A PROPOSITO DI DAVIS

Un film di Joel Coen, Ethan Coen. Con Oscar Isaac, Carey Mulligan, Justin Timberlake, Ethan Phillips, Robin Bartlett. Titolo originale Inside Llewyn Davis. Drammatico, durata 105 min. - USA, Francia 2013 - Lucky Red

Cosa c’è di peggio del sogno americano infranto? E chi, meglio dei Coen, sa raccontare tale fallimento? La filmografia dei famosi fratelli di Hollywood è, infatti, un insieme di storie di personaggi presi nella loro spirale di anonima disperazione. Per ogni storia gloriosa, ogni sogno diventato realtà, per ogni formazione dell’eroe, ci sono milioni di altre che raccontano insuccessi. Grazie al loro sguardo disincantato e al loro gusto per la personalità umana riescono a elevare il carisma dei loro protagonisti che, prima del loro tocco magico, non avevano niente in più di speciale. Allora i dialoghi, i piccoli gesti, i dettagli, come in un grande romanzo, ti fanno capire quanto sia dannatamente importante come si racconta una storia più della trama stessa. Il Davis di cui si parla è interpretato da Oscar Isaac, che qualcuno forse ricorda prendere il cencio insanguinato come dono da Ipazia, o come padre buono-a-nulla in Drive, restituisce il perfetto artista ricco di ambizione, pieno di una buona dose di superbia e con anche un pizzico di sfiga cosmica.
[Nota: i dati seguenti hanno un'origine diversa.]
-- pv_equiv track=rewrite | github.com/adityar2309/pythonlearnv2 | PDSA/week 10/ppa2.py | PrefixMatch
-- ===== SOURCE A (Python) =====
-- def kmp_fail(p):
--     m = len(p)
--     fail = [0 for i in range(m)]
--     j,k = 1,0
--     while j < m:
--         if p[j] == p[k]:
--             fail[j] = k+1
--             j,k = j+1,k+1
--         elif k > 0:
--             k = fail[k-1]
--         else:
--             j = j+1
--     return(fail)
--
-- def PrefixMatch(s):
--     res=[]
--     if len(s)==0:
--         return res
--     m = kmp_fail(s)
--     for i in m:
--         if i != 0:
--             res.append(s[:i])
--     ss = list(set(res))
--     return ss
-- ===== SOURCE B (Python) =====
-- def PrefixMatch(s):
--     res = []
--     if len(s) == 0:
--         return res
--     for j in range(1, len(s)):
--         for k in range(j, 0, -1):
--             if s[:k] == s[j - k + 1:j + 1]:
--                 res.append(s[:k])
--                 break
--     return list(set(res))
-- ===== Notes on version B (the rewrite author's own statement) =====
-- stated objective: simpler
-- what changed: Drops the kmp_fail helper and its stateful failure-array while-loop entirely: for each position j, B finds the longest proper border of s[:j+1] directly by one naive descending scan over candidate lengths, appending s[:k] for the first (longest) match; the final list(set(res)) is unchanged.
import Mathlib
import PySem

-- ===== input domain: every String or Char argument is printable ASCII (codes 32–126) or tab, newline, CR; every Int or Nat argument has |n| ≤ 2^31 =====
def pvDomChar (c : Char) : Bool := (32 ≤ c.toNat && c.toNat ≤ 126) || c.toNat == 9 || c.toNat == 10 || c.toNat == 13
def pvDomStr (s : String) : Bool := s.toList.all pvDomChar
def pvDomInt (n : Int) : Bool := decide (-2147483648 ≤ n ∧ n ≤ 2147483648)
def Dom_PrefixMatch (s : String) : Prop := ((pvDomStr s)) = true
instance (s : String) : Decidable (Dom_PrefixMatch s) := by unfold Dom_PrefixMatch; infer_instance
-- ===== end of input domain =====

-- B replaces the fused KMP failure-function loop by an independent naive descending
-- border scan per position (objective: simpler — no helper, no mutable failure array).
-- Both Pythons end with list(set(res)); the output is a set listing (Set.ofList here).

-- ===== PORT A =====
-- while-loop of kmp_fail, made total with fuel 2*m (the loop makes fewer than 2*m
-- iterations; the fuel only makes the same computation total).  j, k and the fail
-- entries are provably nonnegative in-range Python ints, so Nat with getD/set is exact.
def kmpFailGo (p : List Char) (m : ℕ) (fail : List ℕ) (j k : ℕ) : ℕ → List ℕ
  | 0 => fail
  | fuel + 1 =>
    if j < m then
      if p.getD j ' ' = p.getD k ' ' then
        kmpFailGo p m (fail.set j (k + 1)) (j + 1) (k + 1) fuel
      else if 0 < k then
        kmpFailGo p m fail j (fail.getD (k - 1) 0) fuel
      else
        kmpFailGo p m fail (j + 1) k fuel
    else fail

def kmp_fail (p : List Char) : List ℕ :=
  kmpFailGo p p.length (List.replicate p.length 0) 1 0 (2 * p.length)

def PrefixMatch (s : String) : List String :=
  let t := s.toList
  if t.length = 0 then []
  else
    let res := (kmp_fail t).foldl
      (fun res i => if i ≠ 0 then res ++ [String.ofList (t.take i)] else res) []
    PySem.Set.ofList res   -- ss = list(set(res)); the output is compared as a set

-- ===== PORT B =====
-- inner loop 'for k in range(j, 0, -1): if s[:k] == s[j-k+1:j+1]: …; break'
-- (k+1 is the current Python k; since k+1 ≤ j the Nat subtraction j-(k+1)+1 is exact)
def borderScan (t : List Char) (j : ℕ) : ℕ → Option ℕ
  | 0 => none
  | k + 1 =>
    if t.take (k + 1) = (t.take (j + 1)).drop (j - (k + 1) + 1) then some (k + 1)
    else borderScan t j k

def PrefixMatch_alt (s : String) : List String :=
  let t := s.toList
  if t.length = 0 then []
  else
    let res := (List.range' 1 (t.length - 1)).foldl
      (fun res j =>
        match borderScan t j j with
        | some k => res ++ [String.ofList (t.take k)]
        | none => res) []
    PySem.Set.ofList res   -- list(set(res))

-- ===== PRECONDITION & SPEC =====
def Spec_PrefixMatch (s : String) (out : List String) : Prop := out = PrefixMatch_alt s
instance (s : String) (out : List String) : Decidable (Spec_PrefixMatch s out) := by unfold Spec_PrefixMatch; infer_instance

-- ===== CLAIM (what is proved, stated in full; the proofs are below) =====
def Claim_equal_PrefixMatch : Prop := ∀ (s : String), Dom_PrefixMatch s → Spec_PrefixMatch s (PrefixMatch s)

-- ===== LEMMAS AND PROOFS =====

-- "t.take k is a (not necessarily proper) border of t.take L"
abbrev IsBord (t : List Char) (L k : ℕ) : Prop :=
  t.take k = (t.take L).drop (L - k)

-- length of the longest proper border of t.take L (0 if none) — what B's scan finds
def nb (t : List Char) (L : ℕ) : ℕ :=
  Nat.findGreatest (fun k => IsBord t L k) (L - 1)

theorem isBord_zero (t : List Char) (L : ℕ) : IsBord t L 0 := by
  simp [IsBord, List.drop_eq_nil_of_le (List.length_take_le L t)]

theorem nb_spec (t : List Char) (L : ℕ) : IsBord t L (nb t L) :=
  Nat.findGreatest_spec (Nat.zero_le _) (isBord_zero t L)

theorem nb_le (t : List Char) (L : ℕ) : nb t L ≤ L - 1 :=
  Nat.findGreatest_le _

theorem nb_ge (t : List Char) {L b : ℕ} (hb : b ≤ L - 1) (h : IsBord t L b) : b ≤ nb t L :=
  Nat.le_findGreatest hb h

theorem nb_one (t : List Char) : nb t 1 = 0 := by
  have := nb_le t 1; omega

-- two borders of the same prefix are comparable: the shorter is a border of the longer
theorem isBord_compare (t : List Char) {L b k : ℕ} (hbk : b ≤ k) (hkL : k ≤ L)
    (hb : IsBord t L b) (hk : IsBord t L k) : IsBord t k b := by
  unfold IsBord at *
  rw [hb, hk, List.drop_drop]; congr 1; omega

-- a border of a border is a border
theorem isBord_trans (t : List Char) {L b k : ℕ} (hbk : b ≤ k) (hkL : k ≤ L)
    (hb : IsBord t k b) (hk : IsBord t L k) : IsBord t L b := by
  unfold IsBord at *
  rw [hb, hk, List.drop_drop]; congr 1; omega

theorem take_snoc (t : List Char) {k : ℕ} (h : k < t.length) :
    t.take (k + 1) = t.take k ++ [t[k]] := by
  rw [List.take_add_one, List.getElem?_eq_getElem h]; rfl

-- extending a border by one character
theorem isBord_succ_iff (t : List Char) {L k : ℕ} (hk : k ≤ L) (hL : L < t.length) :
    IsBord t (L + 1) (k + 1) ↔ (IsBord t L k ∧ t.getD k ' ' = t.getD L ' ') := by
  have hkn : k < t.length := lt_of_le_of_lt hk hL
  have hlen : L - k ≤ (t.take L).length := by
    rw [List.length_take]; omega
  unfold IsBord
  rw [take_snoc t hkn, take_snoc t hL, show L + 1 - (k + 1) = L - k by omega,
    List.drop_append_of_le_length hlen, List.append_singleton_inj,
    List.getD_eq_getElem t ' ' hkn, List.getD_eq_getElem t ' ' hL]

theorem nb_succ_le (t : List Char) {L : ℕ} (hL : L < t.length) :
    nb t (L + 1) ≤ nb t L + 1 := by
  cases hb : nb t (L + 1) with
  | zero => omega
  | succ c =>
    have hP := nb_spec t (L + 1)
    rw [hb] at hP
    have hcle : c + 1 ≤ L := by have := nb_le t (L + 1); omega
    obtain ⟨hPc, -⟩ := (isBord_succ_iff t (by omega) hL).mp hP
    have := nb_ge t (by omega) hPc
    omega

-- the KMP loop invariant, pushed through the fuelled loop
theorem kmpFailGo_correct (t : List Char) :
    ∀ (fuel : ℕ) (fail : List ℕ) (j k : ℕ),
    fail.length = t.length → 1 ≤ j → j ≤ t.length → k < j →
    (∀ i < j, fail.getD i 0 = nb t (i + 1)) →
    (∀ i, j ≤ i → i < t.length → fail.getD i 0 = 0) →
    IsBord t j k →
    (j < t.length → nb t (j + 1) ≤ k + 1) →
    2 * (t.length - j) + k + 1 ≤ fuel →
    ∀ i < t.length, (kmpFailGo t t.length fail j k fuel).getD i 0 = nb t (i + 1) := by
  intro fuel
  induction fuel with
  | zero => intro fail j k _ _ _ _ _ _ _ _ hfuel; omega
  | succ fuel ih =>
    intro fail j k hlen hj1 hjm hkj h3 h4 h5 h6 hfuel i hi
    simp only [kmpFailGo]
    by_cases hjn : j < t.length
    · rw [if_pos hjn]
      by_cases hc : t.getD j ' ' = t.getD k ' '
      · rw [if_pos hc]
        have hext : IsBord t (j + 1) (k + 1) :=
          (isBord_succ_iff t (le_of_lt hkj) hjn).mpr ⟨h5, hc.symm⟩
        have hnbj : nb t (j + 1) = k + 1 := by
          have hub := h6 hjn
          have hlb : k + 1 ≤ nb t (j + 1) := nb_ge t (by omega) hext
          omega
        apply ih
        · rw [List.length_set]; exact hlen
        · omega
        · omega
        · omega
        · intro i' hi'
          by_cases hij : i' = j
          · subst hij
            have : (fail.set i' (k + 1)).getD i' 0 = k + 1 := by
              simp [List.getD_eq_getElem?_getD, List.getElem?_set_self (show i' < fail.length by omega)]
            rw [this, hnbj]
          · have : (fail.set j (k + 1)).getD i' 0 = fail.getD i' 0 := by
              simp [List.getD_eq_getElem?_getD, List.getElem?_set_ne (show j ≠ i' by omega)]
            rw [this]; exact h3 i' (by omega)
        · intro i' hji' hi'n
          have : (fail.set j (k + 1)).getD i' 0 = fail.getD i' 0 := by
            simp [List.getD_eq_getElem?_getD, List.getElem?_set_ne (show j ≠ i' by omega)]
          rw [this]; exact h4 i' (by omega) hi'n
        · exact hext
        · intro hj1n
          have := nb_succ_le t hj1n
          omega
        · omega
        · exact hi
      · rw [if_neg hc]
        by_cases hk0 : 0 < k
        · rw [if_pos hk0]
          have hkm1 : fail.getD (k - 1) 0 = nb t k := by
            have := h3 (k - 1) (by omega)
            rwa [show k - 1 + 1 = k by omega] at this
          have hnbk_le : nb t k ≤ k - 1 := nb_le t k
          rw [hkm1]
          apply ih
          · exact hlen
          · omega
          · omega
          · omega
          · exact h3
          · exact h4
          · exact isBord_trans t (by omega) (le_of_lt hkj) (nb_spec t k) h5
          · intro _
            have hub := h6 hjn
            by_cases hbk : nb t (j + 1) = k + 1
            · exfalso
              have hP := nb_spec t (j + 1)
              rw [hbk] at hP
              exact hc (((isBord_succ_iff t (le_of_lt hkj) hjn).mp hP).2.symm)
            · cases hb : nb t (j + 1) with
              | zero => omega
              | succ c =>
                have hP := nb_spec t (j + 1)
                rw [hb] at hP
                obtain ⟨hPc, -⟩ := (isBord_succ_iff t (show c ≤ j by omega) hjn).mp hP
                have hPck : IsBord t k c := isBord_compare t (by omega) (le_of_lt hkj) hPc h5
                have := nb_ge t (by omega) hPck
                omega
          · omega
          · exact hi
        · rw [if_neg hk0]
          have hk0' : k = 0 := by omega
          have hnbj : nb t (j + 1) = 0 := by
            have hub := h6 hjn
            by_contra hne
            have h1 : nb t (j + 1) = 1 := by omega
            have hP := nb_spec t (j + 1)
            rw [h1] at hP
            have := ((isBord_succ_iff t (show 0 ≤ j by omega) hjn).mp hP).2
            exact hc (hk0' ▸ this.symm)
          apply ih
          · exact hlen
          · omega
          · omega
          · omega
          · intro i' hi'
            by_cases hij : i' = j
            · subst hij
              rw [h4 i' (by omega) hjn, hnbj]
            · exact h3 i' (by omega)
          · intro i' hji' hi'n; exact h4 i' (by omega) hi'n
          · exact hk0' ▸ isBord_zero t (j + 1)
          · intro hj1n
            have := nb_succ_le t hj1n
            omega
          · omega
          · exact hi
    · rw [if_neg hjn]
      exact h3 i (by omega)

theorem kmp_fail_getD (t : List Char) (h : 1 ≤ t.length) :
    ∀ i < t.length, (kmp_fail t).getD i 0 = nb t (i + 1) := by
  unfold kmp_fail
  apply kmpFailGo_correct t
  · simp
  · omega
  · omega
  · omega
  · intro i hi
    have hi0 : i = 0 := by omega
    subst hi0
    simp [nb_one]
  · intro i _ _; simp
  · exact isBord_zero t 1
  · intro _
    have := nb_le t 2; omega
  · omega

theorem kmpFailGo_length (t : List Char) :
    ∀ (fuel : ℕ) (fail : List ℕ) (j k : ℕ),
    (kmpFailGo t t.length fail j k fuel).length = fail.length := by
  intro fuel
  induction fuel with
  | zero => intro fail j k; rfl
  | succ fuel ih =>
    intro fail j k
    simp only [kmpFailGo]
    split_ifs with h1 h2 h3
    · rw [ih, List.length_set]
    · rw [ih]
    · rw [ih]
    · rfl

theorem list_eq_map_range (n : ℕ) (g : ℕ → ℕ) (l : List ℕ) (h : l.length = n)
    (hg : ∀ i, i < n → l.getD i 0 = g i) : l = (List.range n).map g := by
  apply List.ext_getElem <;> simp [h]
  intro i hi
  have := hg i hi
  rwa [List.getD_eq_getElem l 0 (by omega)] at this

theorem kmp_fail_eq_map (t : List Char) (h : 1 ≤ t.length) :
    kmp_fail t = (List.range t.length).map (fun i => nb t (i + 1)) := by
  apply list_eq_map_range
  · unfold kmp_fail
    rw [kmpFailGo_length, List.length_replicate]
  · exact kmp_fail_getD t h

theorem borderScan_eq (t : List Char) (j : ℕ) :
    ∀ b, b ≤ j →
    borderScan t j b =
      (if Nat.findGreatest (fun k => IsBord t (j + 1) k) b = 0 then none
       else some (Nat.findGreatest (fun k => IsBord t (j + 1) k) b)) := by
  intro b
  induction b with
  | zero => intro _; simp [borderScan, Nat.findGreatest_zero]
  | succ b ihb =>
    intro hb
    rw [Nat.findGreatest_succ]
    simp only [borderScan]
    rw [show j - (b + 1) + 1 = j + 1 - (b + 1) by omega]
    by_cases hP : IsBord t (j + 1) (b + 1)
    · rw [if_pos hP, if_pos hP, if_neg (by omega)]
    · rw [if_neg hP, if_neg hP]
      exact ihb (by omega)

theorem borderScan_nb (t : List Char) (j : ℕ) :
    borderScan t j j = (if nb t (j + 1) = 0 then none else some (nb t (j + 1))) := by
  have := borderScan_eq t j j (le_refl j)
  rwa [show Nat.findGreatest (fun k => IsBord t (j + 1) k) j = nb t (j + 1) by
    unfold nb; congr 1] at this

-- ===== VERDICT (by name: the statement is the Claim_ definition above) =====
theorem PrefixMatch_spec : Claim_equal_PrefixMatch := by
  intro s _
  unfold Spec_PrefixMatch PrefixMatch PrefixMatch_alt
  by_cases ht : s.toList.length = 0
  · simp [ht]
  · simp only [ht, if_false]
    congr 1
    rw [kmp_fail_eq_map s.toList (by omega), List.foldl_map]
    obtain ⟨m, hm⟩ : ∃ m, s.toList.length = m + 1 := ⟨s.toList.length - 1, by omega⟩
    rw [hm, List.range_eq_range', List.range'_succ, Nat.add_sub_cancel]
    simp only [List.foldl_cons, Nat.zero_add, nb_one, ne_eq, not_true_eq_false, if_false]
    apply PySem.List.foldl_congr_mem
    intro acc j _
    rw [borderScan_nb]
    by_cases h0 : nb s.toList (j + 1) = 0
    · simp [h0]
    · simp [h0]
-- ===== VERDICT (by name: the statement is the Claim_ definition above) =====
theorem aggregate_by_time_spec : Claim_equal_aggregate_by_time := by
  intro stats interval _hdom hpre
  unfold Spec_aggregate_by_time aggregate_by_time aggregate_by_time_alt
  unfold Pre_aggregate_by_time at hpre
  obtain ⟨ts, hts⟩ := Option.isSome_iff_exists.mp hpre
  rw [hts]
  by_cases hnil : ts = []
  · simp [hnil]
  · simp only [if_neg hnil]
    set L := ts.map (fun p => pvKey p.1 interval) with hL
    have hLne : L ≠ [] := by simpa [hL] using hnil
    have hSne : PySem.List.sorted L (fun x => x) false ≠ [] := by
      rw [Ne, PySem.List.sorted_eq_nil_iff]; exact hLne
    obtain ⟨k0, rest, hS⟩ := List.exists_cons_of_ne_nil hSne
    rw [hS]
    -- A's fold over the timestamps is the counter of the key list L
    have hfold : ts.foldl (fun d p =>
        let key := if interval == "hour" then
            (if 13 ≤ PySem.Str.len p.1 then PySem.Str.slice p.1 none (some 13)
             else PySem.Str.slice p.1 none (some 10))
          else PySem.Str.slice p.1 none (some 10)
        d.modify key 0 (· + 1)) PySem.Dict.empty = PySem.Dict.counter L := by
      rw [hL, PySem.Dict.counter, List.foldl_map]
      rfl
    rw [hfold]
    exact pv_counter_sorted_eq_rle L k0 rest hS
Un cantautore folk, reciprocamente disprezzato dalla famiglia e maltrattato da una donna (una finalmente sexy Carey Mulligan) che non è neanche la sua (e che si rivela un pessimo stereotipo di cattiveria femminile), perché lui ha bisogno di una cosa e una sola: realizzarsi. L’unica pecca del film è che si ammoscia dopo l’uscita di scena di Goodman. Il viaggio in macchina da New York a Chicago è il punto più divertente e poetico nel quale, il corpulento attore, snocciola una serie di battute argute che fanno ridere di gusto. Con lui e Davis, in macchina, c’è anche uno pseudo James Dean, il belloccio con le pose da marchettaro che il grosso feticcio dei Coen già protagonista de “Il Grande Lebowski” chiama “ il suo valletto”. Si chiama Johnny Five, fa la parte del burbero taciturno ed è interpretato da Garrett Hedlund, che forse qualcuno ricorda essere il beneamato Patroclo di “Troy”. Le scene ai distributori durante questo viaggio sono foto d’epoca in movimento. Le pose del marchettaro che fuma, dello stralunato Davis e, soprattutto, la straordinaria goffaggine del jazzista logorroico e eroinomane, interpretato da Goodman, intabarrato e frustato dalle intemperie, sono da antologia. Proprio quest’ultima immagine, che ha del mistico, candida assolutamente John Goodman per interpretare Mr. Wednsday il misterioso personaggio del bellissimo “American Gods” di Neil Gaiman, in un ipotetico film dei nostri sogni.


IL CAPITALE UMANO

Un film di Paolo Virzì. Con Valeria Bruni Tedeschi, Fabrizio Bentivoglio, Valeria Golino, Fabrizio Gifuni, Luigi Lo Cascio. Thriller, durata 109 min. - Italia 2014. - 01 Distribution

Tolto di dosso il pacchiano allure toscano, Virzì, che annovera comunque tra la sua produzione alcuni dei più bei film italiani degli ultimo anni come “Ovosodo” e “La prima cosa bella”, realizza il suo miglior lavoro. Un sorprendente ritratto intrecciato del brianzolo, uno scontro tra classi sociali e generazioni, ben scritto (questo darà dei punti in più allo scrittore Francesco Piccolo candidato al prossimo premio Strega) e recitato ancor meglio. L’unica pecca, probabilmente imbastita per lasciare un colpo di scena nella trama gialla, è la scelta dell’utilizzo degli episodi per raccontare la storia. Perché il primo episodio con Bentivoglio e Gifuni  è straordinario. I due personaggi da loro caratterizzati raggiungono il livello drammatico-divertente-grottesco tipico della tanto, e giustamente, osannata Commedia all’italiana. È un peccato che, più prosegua il film, meno si vedano. Anche gli altri attori non sono da meno però. Bravissima Valeria Bruni Tedeschi: nella sua scena con Lo Cascio c’è tutto il “vorrei ma non posso (o non voglio)” della sua generazione. Strepitosa è addirittura Matilde Gioli, nuova scoperta del regista di Livorno. Virzì l’ha definita: “la risposta lombarda ad Angelina Jolie”. Se possibile, questa giovane ragazza, è ancora è ancora più sensuale e, grazie anche ai costumi e alla sceneggiatura, racchiude in se uno stilema riconoscibilissimo attualmente in Italia. Un uomo, un poveraccio, un cameriere italiano che lavora per una ditta di catering gestita da un ex immigrato, torna a casa in bici di notte per risparmiare; muore in seguito ad un incidente con un pirata della strada. Chi è stato?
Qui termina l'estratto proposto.